Литераторы и либералы
ЛИТЕРАТУРА И ОБЩЕСТВО
Санкт-петербургский культовый литературный критик, писатель, переводчик и политический обозреватель Виктор Топоров рассказал «Эксперту» о своем видении сегодняшней общественно-культурной ситуации в России, о противостоянии между либералами и «охранителями»
Виктор Топоров всегда, что в советские времена, что сейчас, открыто высказывал и высказывает свое мнение, ничуть не смущаясь тем, что оно не совпадает с главенствующим в интеллигентской среде трендом. Вот и нынче он плывет против главного среди российских литераторов либерального течения, четко обосновывая свою позицию.
В Киев он приехал на несколько дней как куратор международной выставки «Сны наяву» и нашел время, для беседы с «Экспертом».
— Живущий в Швейцарии обладатель самых престижных российских литературных премий писатель Михаил Шишкин отказался представлять Россию на крупнейшей книжной ярмарке США, заявив, что не может быть представителем «страны, в которой власть захватил коррумпированный преступный режим». Притом что многие деятели культуры активно участвовали в «болотном процессе», немало известнейших актеров, деятелей искусств были доверенными лицами Владимира Путина на президентских выборах. Так какие, на ваш взгляд, сегодня отношения российских писателей с властью?
— По-моему, нормальные. Интеллигенция в своей либеральной, то есть основной части, усиленно «троллит» власть, но та этого не замечает. И это лучшее, что она может сделать. Это началось еще десятилетие тому назад, когда Владимир Войнович сочинил язвительную пародию на новый гимн России и в это же время получил государственную премию. Так продолжается и сегодня, чему свидетельством литературные премии Дмитрию Быкову и финансирование на российском телевидении телесериала по Борису Акунину. О Михаиле Шишкине говорить и вовсе скучно после того как его британский издатель проговорился о том, что они заключили удачный договор с американским издательством и в свете этого признали целесообразным вместо поездки на эту ярмарку сделать такое заявление.
— В нашей беседе мы употребляем слово «интеллигенция», но существует ли сегодня таковая в России в классическом понимании этого термина?
— Мы, жители столиц (Москвы и Санкт-Петербурга. — «Эксперт»), придерживаемся мифологического представления, что она, возможно, существует в провинции.

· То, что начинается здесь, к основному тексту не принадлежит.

-- pv_equiv track=rewrite | github.com/vincenzorm117/CCI_6edition | CCI_6edition/chapter16/24_pairs_with_sum/python/solution.py | verifyAnswer
-- ===== SOURCE A (Python) =====
-- def verifyAnswer(array, pairs):
--     freq = {}
--     for num in array:
--         if num in freq:
--             freq[num] += 1
--         else:
--             freq[num] = 1
--
--     for num, complement in pairs:
--         if num in freq and complement in freq:
--             freq[num] -= 1
--             freq[complement] -= 1
--             if freq[num] < 0 or freq[complement] < 0:
--                 return False
--         else:
--             return False
--     return True
-- ===== SOURCE B (Python) =====
-- def verifyAnswer(array, pairs):
--     supply = {}
--     for num in array:
--         supply[num] = supply.get(num, 0) + 1
--     demand = {}
--     for num, complement in pairs:
--         demand[num] = demand.get(num, 0) + 1
--         demand[complement] = demand.get(complement, 0) + 1
--     return all(supply.get(v, 0) >= need for v, need in demand.items())
-- ===== Notes on version B (the rewrite author's own statement) =====
-- stated objective: alternative
-- what changed: Replaces the stateful decrement-and-underflow short-circuit loop by an aggregate supply/demand comparison: one counting pass over the array, one counting pass over the pairs (both pair positions), then a single check that demand never exceeds supply.
import Mathlib
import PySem

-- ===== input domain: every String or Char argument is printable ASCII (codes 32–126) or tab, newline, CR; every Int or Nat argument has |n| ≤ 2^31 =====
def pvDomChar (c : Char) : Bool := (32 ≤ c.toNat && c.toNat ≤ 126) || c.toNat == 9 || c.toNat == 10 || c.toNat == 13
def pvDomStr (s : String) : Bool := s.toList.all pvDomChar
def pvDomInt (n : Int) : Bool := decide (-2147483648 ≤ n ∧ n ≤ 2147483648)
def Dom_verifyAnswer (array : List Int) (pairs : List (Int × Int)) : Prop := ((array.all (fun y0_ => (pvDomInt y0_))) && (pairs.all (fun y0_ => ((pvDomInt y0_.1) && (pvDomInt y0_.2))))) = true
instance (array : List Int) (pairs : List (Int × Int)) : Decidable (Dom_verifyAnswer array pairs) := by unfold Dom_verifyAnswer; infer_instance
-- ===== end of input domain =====

-- B replaces A's stateful decrement-and-underflow short-circuit loop by an aggregate
-- supply/demand count comparison (objective: alternative decomposition, same cost).

-- ===== PORT A =====
-- the second loop of A: consume each pair from freq, failing on a missing key or underflow
def pvCheckPairs (d : PySem.Dict Int Int) : List (Int × Int) → Bool
  | [] => true
  | (num, complement) :: rest =>
    if d.contains num && d.contains complement then
      let d1 := d.modify num 0 (· - 1)
      let d2 := d1.modify complement 0 (· - 1)
      if d2.getD num 0 < 0 || d2.getD complement 0 < 0 then false
      else pvCheckPairs d2 rest
    else false

def verifyAnswer (array : List Int) (pairs : List (Int × Int)) : Bool :=
  let freq := array.foldl
    (fun d num => if d.contains num then d.modify num 0 (· + 1) else d.insert num 1)
    PySem.Dict.empty
  pvCheckPairs freq pairs

-- ===== PORT B =====
def verifyAnswer_alt (array : List Int) (pairs : List (Int × Int)) : Bool :=
  let supply := array.foldl (fun d x => d.insert x (d.getD x 0 + 1))
    (PySem.Dict.empty : PySem.Dict Int Int)
  let demand := pairs.foldl
    (fun d p =>
      let d1 := d.insert p.1 (d.getD p.1 0 + 1)
      d1.insert p.2 (d1.getD p.2 0 + 1))
    (PySem.Dict.empty : PySem.Dict Int Int)
  demand.items.all (fun vc => decide (supply.getD vc.1 0 ≥ vc.2))

-- ===== PRECONDITION & SPEC =====
def Spec_verifyAnswer (array : List Int) (pairs : List (Int × Int)) (out : Bool) : Prop := out = verifyAnswer_alt array pairs
instance (array : List Int) (pairs : List (Int × Int)) (out : Bool) : Decidable (Spec_verifyAnswer array pairs out) := by unfold Spec_verifyAnswer; infer_instance

-- ===== CLAIM (what is proved, stated in full; the proofs are below) =====
def Claim_equal_verifyAnswer : Prop := ∀ (array : List Int) (pairs : List (Int × Int)), Dom_verifyAnswer array pairs → Spec_verifyAnswer array pairs (verifyAnswer array pairs)

-- ===== LEMMAS AND PROOFS =====

-- both pair positions, flattened: the multiset of values the pairs demand
def pvFlat (ps : List (Int × Int)) : List Int := ps.flatMap (fun p => [p.1, p.2])

lemma pvFlat_cons (a b : Int) (rest : List (Int × Int)) :
    pvFlat ((a, b) :: rest) = a :: b :: pvFlat rest := rfl

-- A's first loop builds exactly Counter(array)
lemma pvFreq_eq_counter (array : List Int) :
    array.foldl
      (fun d num => if d.contains num then d.modify num 0 (· + 1) else d.insert num 1)
      PySem.Dict.empty = PySem.Dict.counter array := by
  rw [PySem.Dict.counter_eq_foldl]
  congr 1
  funext d num
  by_cases h : d.contains num = true
  · simp [h]
  · simp only [Bool.not_eq_true] at h
    simp [h, PySem.Dict.modify, PySem.Dict.getD_of_not_contains d 0 h]

-- characterisation of A's pair loop on an arbitrary dict state
lemma pvCheckPairs_spec (ps : List (Int × Int)) (d : PySem.Dict Int Int) :
    pvCheckPairs d ps =
      decide (∀ v ∈ pvFlat ps, d.contains v = true ∧ ((pvFlat ps).count v : Int) ≤ d.getD v 0) := by
  induction ps generalizing d with
  | nil => simp [pvCheckPairs, pvFlat]
  | cons p rest ih =>
    obtain ⟨a, b⟩ := p
    rw [pvFlat_cons]
    show (if d.contains a && d.contains b then _ else false) = _
    by_cases hab : (d.contains a && d.contains b) = true
    · obtain ⟨ha, hb⟩ := Bool.and_eq_true_iff.mp hab
      rw [if_pos hab]
      set d1 := d.modify a 0 (· - 1) with hd1
      set d2 := d1.modify b 0 (· - 1) with hd2
      have hgd : ∀ v, d2.getD v 0 =
          d.getD v 0 - ((if v = a then 1 else 0) + (if v = b then 1 else 0)) := by
        intro v
        rw [hd2, PySem.Dict.getD_modify, hd1, PySem.Dict.getD_modify, PySem.Dict.getD_modify]
        split_ifs <;> subst_vars <;> omega
      have hcn : ∀ v, d2.contains v = ((v == b) || ((v == a) || d.contains v)) := by
        intro v
        rw [hd2, PySem.Dict.contains_modify, hd1, PySem.Dict.contains_modify]
      have hcnt : ∀ v, ((a :: b :: pvFlat rest).count v : Int) =
          ((pvFlat rest).count v : Int) + ((if v = a then 1 else 0) + (if v = b then 1 else 0)) := by
        intro v
        simp only [List.count_cons, beq_iff_eq]
        split_ifs <;> push_cast <;> omega
      have hnn : ∀ w : Int, (0:Int) ≤ ((pvFlat rest).count w : Int) := fun w => Int.natCast_nonneg _
      by_cases hu : (d2.getD a 0 < 0 || d2.getD b 0 < 0) = true
      · rw [if_pos hu, eq_comm, decide_eq_false_iff_not]
        intro h
        have hca := (h a (by simp)).2
        have hcb := (h b (by simp)).2
        rw [hcnt a] at hca
        rw [hcnt b] at hcb
        have hnna := hnn a
        have hnnb := hnn b
        have h' : d.getD a 0 < ((if a = a then 1 else 0) + if a = b then 1 else 0) ∨
            d.getD b 0 < ((if b = a then 1 else 0) + if b = b then 1 else 0) := by
          rcases Bool.or_eq_true_iff.mp hu with h' | h' <;>
            rw [decide_eq_true_iff, hgd] at h' <;> [left; right] <;> omega
        by_cases hab2 : a = b
        · subst hab2
          simp at h' hca hcb
          omega
        · simp [hab2, Ne.symm hab2] at h' hca hcb
          omega
      · rw [if_neg hu, ih d2]
        apply decide_eq_decide.mpr
        simp only [Bool.or_eq_true, decide_eq_true_iff, not_or, not_lt] at hu
        obtain ⟨hua, hub⟩ := hu
        constructor
        · intro h v hv
          rw [List.mem_cons, List.mem_cons] at hv
          rcases hv with rfl | rfl | hv
          · refine ⟨ha, ?_⟩
            rw [hcnt v]
            by_cases hmem : v ∈ pvFlat rest
            · have hle := (h v hmem).2
              rw [hgd v] at hle
              omega
            · rw [List.count_eq_zero_of_not_mem hmem]
              rw [hgd v] at hua
              omega
          · refine ⟨hb, ?_⟩
            rw [hcnt v]
            by_cases hmem : v ∈ pvFlat rest
            · have hle := (h v hmem).2
              rw [hgd v] at hle
              omega
            · rw [List.count_eq_zero_of_not_mem hmem]
              rw [hgd v] at hub
              omega
          · obtain ⟨hc, hle⟩ := h v hv
            rw [hcn v] at hc
            refine ⟨?_, ?_⟩
            · simp only [Bool.or_eq_true, beq_iff_eq] at hc
              rcases hc with rfl | rfl | hc
              · exact hb
              · exact ha
              · exact hc
            · rw [hgd v] at hle
              rw [hcnt v]
              omega
        · intro h v hv
          obtain ⟨hc, hle⟩ := h v (by simp [hv])
          refine ⟨?_, ?_⟩
          · rw [hcn v]
            simp [hc]
          · rw [hgd v]
            rw [hcnt v] at hle
            omega
    · rw [if_neg hab, eq_comm, decide_eq_false_iff_not]
      simp only [Bool.and_eq_true, not_and] at hab
      intro h
      exact hab (h a (by simp)).1 (h b (by simp)).1

-- A's result as an aggregate condition
lemma pvA_char (array : List Int) (pairs : List (Int × Int)) :
    verifyAnswer array pairs =
      decide (∀ v ∈ pvFlat pairs, v ∈ array ∧ ((pvFlat pairs).count v : Int) ≤ (array.count v : Int)) := by
  show pvCheckPairs _ pairs = _
  rw [pvFreq_eq_counter, pvCheckPairs_spec]
  apply decide_eq_decide.mpr
  constructor <;> intro h v hv <;> obtain ⟨h1, h2⟩ := h v hv
  · rw [PySem.Dict.contains_counter] at h1
    rw [PySem.Dict.getD_counter] at h2
    exact ⟨by simpa using h1, h2⟩
  · refine ⟨by rw [PySem.Dict.contains_counter]; simpa using h1, ?_⟩
    rw [PySem.Dict.getD_counter]
    exact h2

-- B's demand loop is the single-value counting loop over the flattened pairs
lemma pvDemand_eq_counter (pairs : List (Int × Int)) :
    pairs.foldl
      (fun d p =>
        (d.insert p.1 (d.getD p.1 0 + 1)).insert p.2
          ((d.insert p.1 (d.getD p.1 0 + 1)).getD p.2 0 + 1))
      PySem.Dict.empty = PySem.Dict.counter (pvFlat pairs) := by
  rw [← PySem.Dict.foldl_insert_getD_add_one_eq_counter]
  generalize PySem.Dict.empty = d
  induction pairs generalizing d with
  | nil => rfl
  | cons p rest ih =>
    obtain ⟨a, b⟩ := p
    rw [pvFlat_cons]
    simp only [List.foldl_cons]
    exact ih _

-- B's result as the same aggregate condition
lemma pvB_char (array : List Int) (pairs : List (Int × Int)) :
    verifyAnswer_alt array pairs =
      decide (∀ v ∈ pvFlat pairs, ((pvFlat pairs).count v : Int) ≤ (array.count v : Int)) := by
  simp only [verifyAnswer_alt]
  rw [pvDemand_eq_counter, PySem.Dict.foldl_insert_getD_add_one_eq_counter,
    PySem.Dict.items_counter, List.all_map, List.all_eq]
  apply decide_eq_decide.mpr
  constructor
  · intro h v hv
    have := h v ((PySem.Set.mem_ofList _ _).mpr hv)
    simpa [PySem.Dict.getD_counter] using this
  · intro h v hv
    have := h v ((PySem.Set.mem_ofList _ _).mp hv)
    simpa [PySem.Dict.getD_counter] using this

-- ===== VERDICT (by name: the statement is the Claim_ definition above) =====
theorem verifyAnswer_spec : Claim_equal_verifyAnswer := by
  intro array pairs _
  show verifyAnswer array pairs = verifyAnswer_alt array pairs
  rw [pvA_char, pvB_char]
  apply decide_eq_decide.mpr
  constructor
  · intro h v hv
    exact (h v hv).2
  · intro h v hv
    refine ⟨?_, h v hv⟩
    have h1 : 0 < (pvFlat pairs).count v := List.count_pos_iff.mpr hv
    have := h v hv
    have h2 : 0 < array.count v := by omega
    exact List.count_pos_iff.mp h2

Не знаю, так это или нет, но в столицах она свои родовые черты утратила. Тяга к бескорыстному служению, самопожертвованию, сугубо духовным интересам, просветительская миссия — всё это либо исчезло полностью, либо камуфлирует какие-то, не скажу, что непременно корыстные, но вполне эгоистические интересы и поступки.
— В Российской империи, а затем и СССР интеллигенция всегда делилась на два лагеря — либералов, оппозиционных к правительству, и «охранителей», считающих правильным сотрудничать с властью. На сегодняшний день большинство составляют оппозиционеры. Почему?
— Этот феномен длительный. Ведь точно так же было и 100–120 лет тому назад. На Западе интеллектуал, то есть деятель умственного труда, недовольный действиями своего правительства, вступает в оппозиционную партию, принимает участие в политической жизни и таким путем реализует свое негативное отношение к власти. В России же такое недовольство реализовывалось на уровне кухонных разговоров, которые теперь превратились в сетевые.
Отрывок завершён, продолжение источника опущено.